Pero el descubrimiento más aterrador esperaba a los expertos cuando examinaron los cráneos. En el cráneo perteneciente a un hombre, en el lado izquierdo, justo encima de la oreja, había una clara hendidura profunda. El antropólogo la identificó inmediatamente como un traumatismo infligido en el momento del desenlace o poco antes. El golpe fue asestado con un objeto pesado y afilado, como un machete. Fue lo suficientemente fuerte como para romper el hueso y fue, sin duda, fatal.
No había heridas tan evidentes en el cráneo femenino, pero eso no significaba nada. Podría haber fallecido por otras causas que no dejaron rastro en los huesos: estrangulamiento, ahogamiento o una herida de arma blanca en el tejido blando. Pero el hecho de que hubiera sido atada y escondida con el hombre no dejaba dudas de que ella también había sufrido un final violento.
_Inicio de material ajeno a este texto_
-- pv_equiv track=rewrite | github.com/Dean-Lin99/HAtools | defaultIMPORT.py | is_first_column_serial
-- ===== SOURCE A (Python) =====
-- def is_first_column_serial(col, min_length=5):
--     """
--     判斷第一欄是否為流水號（有一段連號即可），min_length可調整
--     """
--     numbers = []
--     for val in col:
--         try:
--             v = int(str(val).strip())
--             numbers.append(v)
--         except:
--             numbers.append(None)
--     max_streak = 0
--     streak = 0
--     prev = None
--     for n in numbers:
--         if n is not None and (prev is None or n == prev + 1):
--             streak += 1
--         else:
--             streak = 1 if n is not None else 0
--         prev = n
--         max_streak = max(max_streak, streak)
--     return max_streak >= min_length
-- ===== SOURCE B (Python) =====
-- def is_first_column_serial(col, min_length=5):
--     """
--     判斷第一欄是否為流水號（有一段連號即可），min_length可調整
--     Grouping re-implementation: key each parseable cell by index - value;
--     a maximal block of contiguous equal keys is exactly a run of consecutive
--     serial numbers.  Return whether the longest such block reaches min_length.
--     """
--     keys = []
--     for i, val in enumerate(col):
--         try:
--             keys.append(i - int(str(val).strip()))
--         except Exception:
--             keys.append(None)
--     runs = []
--     total = len(keys)
--     j = 0
--     while j < total:
--         k = keys[j]
--         j += 1
--         if k is None:
--             continue
--         n = 1
--         while j < total and keys[j] == k:
--             n += 1
--             j += 1
--         runs.append(n)
--     return max(runs, default=0) >= min_length
-- ===== Notes on version B (the rewrite author's own statement) =====
-- stated objective: alternative
-- what changed: Instead of A's stateful streak scan (prev/streak/max_streak updated per element), B keys each parseable cell by index - value and groups contiguous equal keys with a span loop, taking the maximum group length; unparseable cells get a None key that can never form a group.
import Mathlib
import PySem

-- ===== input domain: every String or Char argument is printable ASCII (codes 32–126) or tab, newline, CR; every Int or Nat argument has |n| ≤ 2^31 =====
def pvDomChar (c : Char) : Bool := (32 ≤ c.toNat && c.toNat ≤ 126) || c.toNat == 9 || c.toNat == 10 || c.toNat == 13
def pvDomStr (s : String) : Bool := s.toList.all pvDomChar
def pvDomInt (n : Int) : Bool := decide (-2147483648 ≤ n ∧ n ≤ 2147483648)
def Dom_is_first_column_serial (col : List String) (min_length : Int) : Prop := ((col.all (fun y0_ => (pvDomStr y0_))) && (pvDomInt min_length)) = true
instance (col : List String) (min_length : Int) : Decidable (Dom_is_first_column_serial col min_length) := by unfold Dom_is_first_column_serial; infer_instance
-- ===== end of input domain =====

-- B replaces A's stateful streak scan by keying each parseable cell with (index - value) and
-- taking the longest contiguous block of equal keys (objective: alternative structure, same cost).

-- ===== PORT A =====
-- numbers = [int(str(val).strip()) or None for val in col]  (the try/except loop)
def pvParseA : List String → List (Option Int)
  | [] => []
  | v :: rest => PySem.Int.ofStr? (PySem.Str.strip v) :: pvParseA rest

-- the streak loop: state (max_streak, streak, prev)
def pvLoopA : List (Option Int) → Int × Int × Option Int → Int
  | [], (ms, _, _) => ms
  | n :: rest, (ms, s, prev) =>
      let s' : Int :=
        if n.isSome ∧ (prev = none ∨ n = prev.map (· + 1)) then s + 1
        else if n.isSome then 1 else 0
      pvLoopA rest (max ms s', s', n)

def is_first_column_serial (col : List String) (min_length : Int) : Bool :=
  decide (min_length ≤ pvLoopA (pvParseA col) (0, 0, none))

-- ===== PORT B =====
-- keys = [i - int(str(val).strip()) or None for i, val in enumerate(col)]
def pvBuildKeys : List String → Int → List (Option Int)
  | [], _ => []
  | v :: rest, i =>
      (match PySem.Int.ofStr? (PySem.Str.strip v) with
       | some x => some (i - x)
       | none => none) :: pvBuildKeys rest (i + 1)

-- inner while: count contiguous keys equal to k (n already counted), return count and remainder
def pvCountRun (k : Int) : List (Option Int) → Int → Int × List (Option Int)
  | x :: xs, n => if x = some k then pvCountRun k xs (n + 1) else (n, x :: xs)
  | [], n => (n, [])

theorem pvCountRun_len (k : Int) : ∀ (xs : List (Option Int)) (n : Int),
    (pvCountRun k xs n).2.length ≤ xs.length := by
  intro xs
  induction xs with
  | nil => intro n; simp [pvCountRun]
  | cons x xs ih =>
      intro n
      simp only [pvCountRun]
      split
      · exact le_trans (ih (n + 1)) (by simp)
      · simp

-- outer while: collect the run lengths, keeping only the running best (max(runs, default=0))
def pvBestRun : List (Option Int) → Int → Int
  | [], best => best
  | none :: rest, best => pvBestRun rest best
  | some k :: rest, best =>
      let p := pvCountRun k rest 1
      pvBestRun p.2 (max best p.1)
termination_by l => l.length
decreasing_by
  · simp
  · exact Nat.lt_succ_of_le (pvCountRun_len k rest 1)

def is_first_column_serial_alt (col : List String) (min_length : Int) : Bool :=
  decide (min_length ≤ pvBestRun (pvBuildKeys col 0) 0)

-- ===== PRECONDITION & SPEC =====
def Spec_is_first_column_serial (col : List String) (min_length : Int) (out : Bool) : Prop := out = is_first_column_serial_alt col min_length
instance (col : List String) (min_length : Int) (out : Bool) : Decidable (Spec_is_first_column_serial col min_length out) := by unfold Spec_is_first_column_serial; infer_instance

-- ===== CLAIM (what is proved, stated in full; the proofs are below) =====
def Claim_equal_is_first_column_serial : Prop := ∀ (col : List String) (min_length : Int), Dom_is_first_column_serial col min_length → Spec_is_first_column_serial col min_length (is_first_column_serial col min_length)

-- ===== LEMMAS AND PROOFS =====

-- numbers-side mirror of pvCountRun: consume while head = some (v + n)
def pvTakeRunN (v : Int) : List (Option Int) → Int → Int × List (Option Int)
  | x :: xs, n => if x = some (v + n) then pvTakeRunN v xs (n + 1) else (n, x :: xs)
  | [], n => (n, [])

theorem pvTakeRunN_ge (v : Int) : ∀ (xs : List (Option Int)) (n : Int),
    n ≤ (pvTakeRunN v xs n).1 := by
  intro xs
  induction xs with
  | nil => intro n; simp [pvTakeRunN]
  | cons x xs ih =>
      intro n
      simp only [pvTakeRunN]
      split
      · exact le_trans (by omega) (ih (n + 1))
      · simp

theorem pvTakeRunN_len (v : Int) : ∀ (xs : List (Option Int)) (n : Int),
    (pvTakeRunN v xs n).2.length ≤ xs.length := by
  intro xs
  induction xs with
  | nil => intro n; simp [pvTakeRunN]
  | cons x xs ih =>
      intro n
      simp only [pvTakeRunN]
      split
      · exact le_trans (ih (n + 1)) (by simp)
      · simp

-- numbers-side mirror of pvBestRun
def pvBestRunN : List (Option Int) → Int → Int
  | [], best => best
  | none :: rest, best => pvBestRunN rest best
  | some v :: rest, best =>
      let p := pvTakeRunN v rest 1
      pvBestRunN p.2 (max best p.1)
termination_by l => l.length
decreasing_by
  · simp
  · exact Nat.lt_succ_of_le (pvTakeRunN_len v rest 1)

-- keys of a parsed column, directly from the numbers
def pvKeysOf : Int → List (Option Int) → List (Option Int)
  | _, [] => []
  | i, none :: ns => none :: pvKeysOf (i + 1) ns
  | i, some v :: ns => some (i - v) :: pvKeysOf (i + 1) ns

theorem pvBuildKeys_eq : ∀ (col : List String) (i : Int),
    pvBuildKeys col i = pvKeysOf i (pvParseA col) := by
  intro col
  induction col with
  | nil => intro i; simp [pvBuildKeys, pvParseA, pvKeysOf]
  | cons v rest ih =>
      intro i
      simp only [pvBuildKeys, pvParseA]
      cases PySem.Int.ofStr? (PySem.Str.strip v) <;> simp [pvKeysOf, ih]

theorem pvCountRun_keysOf : ∀ (ns : List (Option Int)) (j k n : Int),
    pvCountRun k (pvKeysOf j ns) n =
      ((pvTakeRunN (j - k - n) ns n).1,
       pvKeysOf (j - n + (pvTakeRunN (j - k - n) ns n).1) (pvTakeRunN (j - k - n) ns n).2) := by
  intro ns
  induction ns with
  | nil =>
      intro j k n
      simp [pvKeysOf, pvCountRun, pvTakeRunN]
  | cons x xs ih =>
      intro j k n
      cases x with
      | none =>
          simp only [pvKeysOf, pvCountRun, pvTakeRunN]
          have h1 : (none : Option Int) ≠ some k := by simp
          have h2 : (none : Option Int) ≠ some (j - k - n + n) := by simp
          simp only [if_neg h1, if_neg h2, show j - n + n = j from by omega]
          simp [pvKeysOf]
      | some w =>
          by_cases hw : w = j - k
          · subst hw
            simp only [pvKeysOf, pvCountRun, pvTakeRunN]
            have h1 : some (j - (j - k)) = some k := by congr 1; omega
            have h2 : some (j - k) = some (j - k - n + n) := by congr 1; omega
            simp only [if_pos h1, if_pos h2]
            have := ih (j + 1) k (n + 1)
            have harg : j + 1 - k - (n + 1) = j - k - n := by omega
            rw [harg] at this
            rw [this, show j + 1 - (n + 1) = j - n from by omega]
          · simp only [pvKeysOf, pvCountRun, pvTakeRunN]
            have h1 : some (j - w) ≠ some k := by
              intro h; exact hw (by injection h with h; omega)
            have h2 : some w ≠ some (j - k - n + n) := by
              intro h; exact hw (by injection h with h; omega)
            simp only [if_neg h1, if_neg h2, show j - n + n = j from by omega]
            simp [pvKeysOf]

theorem pvBestRun_keysOf_aux : ∀ (fuel : Nat) (ns : List (Option Int)), ns.length ≤ fuel →
    ∀ (j b : Int), pvBestRun (pvKeysOf j ns) b = pvBestRunN ns b := by
  intro fuel
  induction fuel with
  | zero =>
      intro ns hlen j b
      have : ns = [] := List.length_eq_zero_iff.mp (Nat.le_zero.mp hlen)
      subst this
      simp [pvKeysOf, pvBestRun, pvBestRunN]
  | succ m ih =>
      intro ns hlen j b
      match ns with
      | [] => simp [pvKeysOf, pvBestRun, pvBestRunN]
      | none :: rest =>
          simp only [pvKeysOf, pvBestRun, pvBestRunN]
          exact ih rest (by simpa using Nat.lt_succ_iff.mp (by simpa using hlen)) (j + 1) b
      | some v :: rest =>
          simp only [pvKeysOf, pvBestRun, pvBestRunN]
          have hc := pvCountRun_keysOf rest (j + 1) (j - v) 1
          have harg : j + 1 - (j - v) - 1 = v := by omega
          rw [harg] at hc
          rw [hc]
          have hlen' : (pvTakeRunN v rest 1).2.length ≤ m := by
            have := pvTakeRunN_len v rest 1
            simp at hlen
            omega
          exact ih _ hlen' (j + 1 - 1 + (pvTakeRunN v rest 1).1) (max b (pvTakeRunN v rest 1).1)

theorem pvBestRun_keysOf (ns : List (Option Int)) (j b : Int) :
    pvBestRun (pvKeysOf j ns) b = pvBestRunN ns b :=
  pvBestRun_keysOf_aux ns.length ns le_rfl j b

-- the heart: A's streak fold equals the run-grouping maximum
theorem pvLoopA_eq : ∀ (ns : List (Option Int)),
    (∀ ms : Int, 0 ≤ ms → pvLoopA ns (ms, 0, none) = pvBestRunN ns ms) ∧
    (∀ ms s p : Int, 1 ≤ s → s ≤ ms →
      pvLoopA ns (ms, s, some p) =
        pvBestRunN (pvTakeRunN (p + 1 - s) ns s).2 (max ms (pvTakeRunN (p + 1 - s) ns s).1)) := by
  intro ns
  induction ns with
  | nil =>
      constructor
      · intro ms _; simp [pvLoopA, pvBestRunN]
      · intro ms s p h1 h2
        simp only [pvLoopA, pvTakeRunN, pvBestRunN]
        omega
  | cons n xs ih =>
      obtain ⟨ih0, ihr⟩ := ih
      constructor
      · intro ms hms
        cases n with
        | none =>
            rw [show pvLoopA (none :: xs) (ms, 0, none)
                  = pvLoopA xs (max ms 0, 0, none) from rfl]
            rw [show max ms (0:Int) = ms from by omega, ih0 ms hms]
            simp [pvBestRunN]
        | some w =>
            rw [show pvLoopA (some w :: xs) (ms, 0, none)
                  = pvLoopA xs (max ms (0 + 1), 0 + 1, some w) from rfl]
            have := ihr (max ms (0 + 1)) (0 + 1) w (by omega) (by omega)
            rw [show w + 1 - (0 + 1) = w from by omega] at this
            rw [this]
            simp only [pvBestRunN, show (0:Int) + 1 = 1 from rfl]
            congr 1
            have hge := pvTakeRunN_ge w xs 1
            omega
      · intro ms s p h1 h2
        cases n with
        | none =>
            rw [show pvLoopA (none :: xs) (ms, s, some p)
                  = pvLoopA xs (max ms 0, 0, none) from rfl]
            rw [show max ms (0:Int) = ms from by omega, ih0 ms (by omega)]
            rw [show pvTakeRunN (p + 1 - s) (none :: xs) s = (s, none :: xs) from rfl]
            rw [show max ms s = ms from by omega]
            simp [pvBestRunN]
        | some w =>
            by_cases hw : w = p + 1
            · -- run continues
              have hc : (some w).isSome = true ∧
                  ((some p : Option Int) = none ∨ some w = (some p).map (· + 1)) :=
                ⟨rfl, Or.inr (by subst hw; rfl)⟩
              simp only [pvLoopA]
              rw [if_pos hc]
              subst hw
              have := ihr (max ms (s + 1)) (s + 1) (p + 1) (by omega) (by omega)
              rw [show p + 1 + 1 - (s + 1) = p + 1 - s from by omega] at this
              rw [this]
              conv_rhs =>
                rw [pvTakeRunN, if_pos (show some (p + 1) = some (p + 1 - s + s) from by
                  congr 1; omega)]
              congr 1
              have hge := pvTakeRunN_ge (p + 1 - s) xs (s + 1)
              omega
            · -- run breaks: new run of length 1 at w
              have hc : ¬ ((some w).isSome = true ∧
                  ((some p : Option Int) = none ∨ some w = (some p).map (· + 1))) := by
                rintro ⟨-, hor⟩
                rcases hor with hn | hm
                · exact Option.some_ne_none p hn
                · exact hw (by simpa using hm)
              simp only [pvLoopA]
              rw [if_neg hc, if_pos (show (some w).isSome = true from rfl)]
              have := ihr (max ms 1) 1 w (by omega) (by omega)
              rw [show w + 1 - 1 = w from by omega] at this
              rw [show max ms 1 = ms from by omega] at this ⊢
              rw [this]
              conv_rhs =>
                rw [pvTakeRunN, if_neg (show ¬ some w = some (p + 1 - s + s) from by
                  intro hh; exact hw (by injection hh with hh; omega))]
              rw [show max ms s = ms from by omega]
              simp only [pvBestRunN]

-- ===== VERDICT (by name: the statement is the Claim_ definition above) =====
theorem is_first_column_serial_spec : Claim_equal_is_first_column_serial := by
  intro col min_length _
  unfold Spec_is_first_column_serial is_first_column_serial is_first_column_serial_alt
  rw [pvBuildKeys_eq, pvBestRun_keysOf, (pvLoopA_eq (pvParseA col)).1 0 le_rfl]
Ahora la pregunta principal era la identificación. Aunque todas las sospechas recayeron inmediatamente sobre los Luna desaparecidos, se necesitaban pruebas contundentes. El primer paso fue solicitar los registros dentales de Santiago y Valeria a la Ciudad de México. Pero la comparación resultó difícil. Doce años en el agua ácida del pantano habían dañado gravemente los dientes. Los resultados no fueron concluyentes.
Eso dejaba solo un método fiable: el análisis de ADN. Para 2007, esta tecnología ya estaba bien desarrollada. Se tomaron muestras de hueso de los esqueletos, los fragmentos más densos donde había posibilidades de preservar material genético. Al mismo tiempo, los detectives contactaron a las familias Luna. Para ellos, la llamada fue un shock. Todos esos años habían vivido entre la débil esperanza y la amarga aceptación. Y ahora, 12 años después, les decían que sus seres queridos podrían haber sido encontrados. La hermana de Valeria y los padres de Santiago proporcionaron inmediatamente sus muestras de ADN para la comparación.
Mientras el laboratorio trabajaba, los detectives del departamento de investigaciones, que habían sido asignados al caso, empezaron de cero. Desenterraron el viejo y polvoriento expediente sobre la búsqueda de los Luna en 1995. El detective Rafael Montes, un experimentado oficial de la policía de investigación cercano a la jubilación, fue asignado para dirigir la investigación. Recordaba vagamente la historia, pero ahora no era un caso sobre turistas desaparecidos. Era un caso de un doble crimen.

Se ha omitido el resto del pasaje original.